Post Processing Bug - Githubissues

TheJacksonLaboratory / splicing-pipelines-nf

Repository for the Anczukow-Lab splicing pipeline

14 stars 9 forks source link

Post Processing Bug #309

Closed angarb closed 1 year ago

angarb commented 2 years ago

Problem

There is a bug in the generation of the BamList. If there are more than 10 samples in b1 or b2 - the Bamlist gets disordered.

Solution

angarb commented 2 years ago

This part of the post processing script is causing problems:

b1_list <- t(read.table(b1_file, sep=","))
b2_list <- t(read.table(b2_file, sep=","))
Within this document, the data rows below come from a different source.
-- pv_equiv track=rewrite | github.com/saba300/GOA-homeworks-Group-11 | Day 032/Homework/task1.py | find_outlier
-- ===== SOURCE A (Python) =====
-- def find_outlier(integers):
--     odd=0
--     even=0
--     x=0
--     for i in integers:
--         if i%2==0:
--             even+=1
--         else:
--             odd+=1
--     if even==1:
--         for i in integers:
--             if i%2==0:
--                 return i
--     else:
--         for i in integers:
--             if i%2==1:
--                 return i
-- ===== SOURCE B (Python) =====
-- def find_outlier(integers):
--     odds = []
--     evens = []
--     for i in integers:
--         if i % 2 == 0:
--             evens.append(i)
--         else:
--             odds.append(i)
--     if len(evens) == 1:
--         return evens[0]
--     if odds:
--         return odds[0]
--     return None
-- ===== Notes on version B (the rewrite author's own statement) =====
-- stated objective: simpler
-- what changed: Replaces A's counting pass followed by a second scan-for-first-match pass with a single partition pass into odds/evens lists, then selects the answer by list length.
-- outside the precondition, e.g. on find_outlier([2, 4]): A returns None, B returns None
import Mathlib
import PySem

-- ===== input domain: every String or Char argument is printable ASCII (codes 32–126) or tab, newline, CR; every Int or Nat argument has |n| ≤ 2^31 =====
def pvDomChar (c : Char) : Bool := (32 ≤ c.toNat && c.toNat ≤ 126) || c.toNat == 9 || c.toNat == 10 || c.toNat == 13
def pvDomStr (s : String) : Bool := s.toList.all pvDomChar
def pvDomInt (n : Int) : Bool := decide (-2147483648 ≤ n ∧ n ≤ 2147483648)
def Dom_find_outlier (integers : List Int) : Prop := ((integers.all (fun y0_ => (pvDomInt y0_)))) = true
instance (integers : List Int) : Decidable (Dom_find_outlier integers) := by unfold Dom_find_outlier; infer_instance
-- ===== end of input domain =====

-- B replaces A's count-then-rescan structure with a single partition into odds/evens
-- selected by length (objective: simpler); return-value equivalence on Pre_ (where A
-- returns an int rather than falling through to None).

-- ===== PORT A =====
-- counting loop: fold carrying (odd, even); the two early-return scans become find?
def find_outlier (integers : List Int) : Int :=
  let c := integers.foldl (fun (oe : Int × Int) i =>
    if i % 2 = 0 then (oe.1, oe.2 + 1) else (oe.1 + 1, oe.2)) (0, 0)
  if c.2 = 1 then
    ((integers.find? (fun i => i % 2 == 0)).getD 0)
  else
    ((integers.find? (fun i => i % 2 == 1)).getD 0)

-- ===== PORT B =====
-- one partition pass appending each element to odds or evens, then select by length
def find_outlier_alt (integers : List Int) : Int :=
  let p := integers.foldl (fun (oe : List Int × List Int) i =>
    if i % 2 = 0 then (oe.1, oe.2 ++ [i]) else (oe.1 ++ [i], oe.2)) ([], [])
  if p.2.length = 1 then p.2.headD 0
  else p.1.headD 0

-- ===== PRECONDITION & SPEC =====
-- Pre_ excludes exactly the inputs on which Python A falls through and returns None
-- (no int of the declared type): lists whose even count ≠ 1 and which contain no odd.
def Pre_find_outlier (integers : List Int) : Prop :=
  integers.countP (fun i => i % 2 == 0) = 1 ∨ ∃ i ∈ integers, i % 2 = 1
instance (integers : List Int) : Decidable (Pre_find_outlier integers) := by
  unfold Pre_find_outlier; infer_instance
def pvWitness_find_outlier : List Int := [3, 5, 4]
def Spec_find_outlier (integers : List Int) (out : Int) : Prop := out = find_outlier_alt integers
instance (integers : List Int) (out : Int) : Decidable (Spec_find_outlier integers out) := by unfold Spec_find_outlier; infer_instance

-- ===== CLAIM (what is proved, stated in full; the proofs are below) =====
def Claim_equal_find_outlier : Prop := ∀ (integers : List Int), Dom_find_outlier integers → Pre_find_outlier integers → Spec_find_outlier integers (find_outlier integers)

-- ===== LEMMAS AND PROOFS =====
-- A's counting fold computes (countP odd, countP even)
theorem pv_count_fold (l : List Int) (o e : Int) :
    l.foldl (fun (oe : Int × Int) i =>
      if i % 2 = 0 then (oe.1, oe.2 + 1) else (oe.1 + 1, oe.2)) (o, e)
    = (o + l.countP (fun i => i % 2 == 1), e + l.countP (fun i => i % 2 == 0)) := by
  induction l generalizing o e with
  | nil => simp [List.countP]
  | cons a t ih =>
    by_cases h : a % 2 = 0
    · have h1 : ¬ a % 2 = 1 := by omega
      rw [List.foldl_cons, if_pos h, ih]
      simp [h, Prod.ext_iff]
      omega
    · have h1 : a % 2 = 1 := by omega
      rw [List.foldl_cons, if_neg h, ih]
      simp [h1, Prod.ext_iff]
      omega

-- B's partition fold computes (filter odd, filter even)
theorem pv_part_fold (l : List Int) (o e : List Int) :
    l.foldl (fun (oe : List Int × List Int) i =>
      if i % 2 = 0 then (oe.1, oe.2 ++ [i]) else (oe.1 ++ [i], oe.2)) (o, e)
    = (o ++ l.filter (fun i => i % 2 == 1), e ++ l.filter (fun i => i % 2 == 0)) := by
  induction l generalizing o e with
  | nil => simp
  | cons a t ih =>
    by_cases h : a % 2 = 0
    · have h1 : ¬ a % 2 = 1 := by omega
      rw [List.foldl_cons, if_pos h, ih]
      simp [h]
    · have h1 : a % 2 = 1 := by omega
      rw [List.foldl_cons, if_neg h, ih]
      simp [h1]

-- first match of a scan = head of the filtered list
theorem pv_find_head (p : Int → Bool) (l : List Int) :
    (l.find? p).getD 0 = (l.filter p).headD 0 := by
  induction l with
  | nil => rfl
  | cons a t ih =>
    rw [List.find?_cons, List.filter_cons]
    cases h : p a
    · exact ih
    · rfl

-- ===== VERDICT (by name: the statement is the Claim_ definition above) =====
theorem find_outlier_spec : Claim_equal_find_outlier := by
  intro l _ _
  unfold Spec_find_outlier find_outlier find_outlier_alt
  rw [pv_count_fold, pv_part_fold]
  simp only [List.nil_append, zero_add, pv_find_head]
  have hlen : (l.filter (fun i => i % 2 == 0)).length = l.countP (fun i => i % 2 == 0) :=
    List.countP_eq_length_filter.symm
  by_cases h : l.countP (fun i => i % 2 == 0) = 1
  · rw [if_pos (by exact_mod_cast h), if_pos (by rw [hlen]; exact h)]
  · rw [if_neg (by intro hc; exact h (by exact_mod_cast hc)),
        if_neg (by rw [hlen]; exact h)]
bam_list_df <- merge(b1_list, b2_list, by="row.names", suffixes = c("_b1", "_b2"))
bam_list_df <- bam_list_df[,-1]
colnames(bam_list_df) <- lapply(colnames(bam_list_df), function(x){
  new_val <- strsplit(x, "_")[[1]][2]
  return(new_val)
})

angarb commented 2 years ago

It currently reorders the row.names to look like this:

angarb commented 2 years ago

This seems to fix this issue: bam_list_df <- merge(b1_list, b2_list, by="row.names", all= T, sort = F, suffixes = c("_b1", "_b2"))